Dans une interview accordée à France Culture, et consultable en ligne en version écrite, l’économiste Philippe Moati livre sa vision de l’impact social de l’épidémie de Covid-19 : « cette crise va accélérer la division de la société en deux parts pas du tout égales : ceux qui vont vouloir accélérer la transition vers autre chose et ceux qui ont hâte de retrouver le monde d'avant, avec toutes les frustrations que cela risque d’engendrer, frustrations qui seront causées par la crise économique et ses conséquences sur les plus modestes ».

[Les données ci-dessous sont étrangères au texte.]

-- pv_equiv track=rewrite | github.com/seecr/meresco-core | src/components/drilldown/srudrilldownadapter.py | generatorDecorate
-- ===== SOURCE A (Python) =====
-- def generatorDecorate(before, data, after):
--     beforeWritten = False
--     for d in data:
--         if not beforeWritten:
--             yield before
--             beforeWritten = True
--         yield d
--     if beforeWritten:
--         yield after
-- ===== SOURCE B (Python) =====
-- def generatorDecorate(before, data, after):
--     items = list(data)
--     yield from ([before, *items, after] if items else [])
-- ===== Notes on version B (the rewrite author's own statement) =====
-- stated objective: simpler
-- what changed: Eliminates the streaming yield-loop and the beforeWritten flag entirely: B materializes the data once and returns an iterator over the closed-form concatenation [before, *items, after] (or the empty list when data is empty).
import Mathlib
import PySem

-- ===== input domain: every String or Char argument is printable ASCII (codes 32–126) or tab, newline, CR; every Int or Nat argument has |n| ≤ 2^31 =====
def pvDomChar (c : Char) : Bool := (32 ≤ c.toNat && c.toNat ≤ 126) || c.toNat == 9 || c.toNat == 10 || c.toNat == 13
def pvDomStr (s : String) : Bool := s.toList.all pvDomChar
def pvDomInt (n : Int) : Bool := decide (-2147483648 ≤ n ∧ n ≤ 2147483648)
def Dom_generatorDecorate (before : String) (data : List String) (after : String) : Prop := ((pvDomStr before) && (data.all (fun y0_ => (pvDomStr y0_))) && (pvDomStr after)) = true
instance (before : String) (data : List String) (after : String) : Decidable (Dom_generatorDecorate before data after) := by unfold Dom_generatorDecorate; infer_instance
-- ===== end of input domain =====

-- B replaces A's streaming loop-with-flag by a single closed-form concatenation; objective: simpler.

-- ===== PORT A =====
-- Port of A: fold over data carrying the beforeWritten flag and the yielded output.
def generatorDecorate (before : String) (data : List String) (after : String) : List String :=
  let st := data.foldl (fun (st : Bool × List String) d =>
    let (beforeWritten, out) := st
    if !beforeWritten then (true, out ++ [before, d]) else (beforeWritten, out ++ [d]))
    (false, [])
  if st.1 then st.2 ++ [after] else st.2

-- ===== PORT B =====
-- Port of B: closed-form concatenation, no loop: [] if data is empty, else [before] ++ data ++ [after].
def generatorDecorate_alt (before : String) (data : List String) (after : String) : List String :=
  if data.isEmpty then [] else [before] ++ data ++ [after]

-- ===== PRECONDITION & SPEC =====
def Spec_generatorDecorate (before : String) (data : List String) (after : String) (out : List String) : Prop := out = generatorDecorate_alt before data after
instance (before : String) (data : List String) (after : String) (out : List String) : Decidable (Spec_generatorDecorate before data after out) := by unfold Spec_generatorDecorate; infer_instance

-- ===== CLAIM (what is proved, stated in full; the proofs are below) =====
def Claim_equal_generatorDecorate : Prop := ∀ (before : String) (data : List String) (after : String), Dom_generatorDecorate before data after → Spec_generatorDecorate before data after (generatorDecorate before data after)

-- ===== LEMMAS AND PROOFS =====
-- Loop invariant of A's fold: once the flag is set, the fold just appends the remaining data.
lemma foldA_true (before : String) (rest : List String) (out : List String) :
    rest.foldl (fun (st : Bool × List String) d =>
      if st.1 = false then (true, st.2 ++ [before, d]) else (st.1, st.2 ++ [d]))
      (true, out) = (true, out ++ rest) := by
  induction rest generalizing out with
  | nil => simp
  | cons x xs ih => simp [List.foldl_cons, ih]

-- ===== VERDICT (by name: the statement is the Claim_ definition above) =====
theorem generatorDecorate_spec : Claim_equal_generatorDecorate := by
  intro before data after _
  show generatorDecorate before data after = generatorDecorate_alt before data after
  cases data with
  | nil => rfl
  | cons first rest =>
    simp [generatorDecorate, generatorDecorate_alt, List.foldl_cons, foldA_true]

L’économiste, qui dirige l’ObSoco (Université Paris-Diderot), après 23 ans passés au Credoc en tant que directeur de recherche, pointe d’un côté un renforcement de la tendance au « consommer moins mais mieux ». Cela dans une partie de la population « disposant notamment d'un fort capital culturel, qui associe cette crise du Covid-19 à une crise plus générale, environnementale, qui serait celle du capitalisme néolibéral. […] La crise est, pour eux, l'occasion d'un passage à l'acte, une sorte de justification par la gravité de la situation du discours "il faut changer le monde" ».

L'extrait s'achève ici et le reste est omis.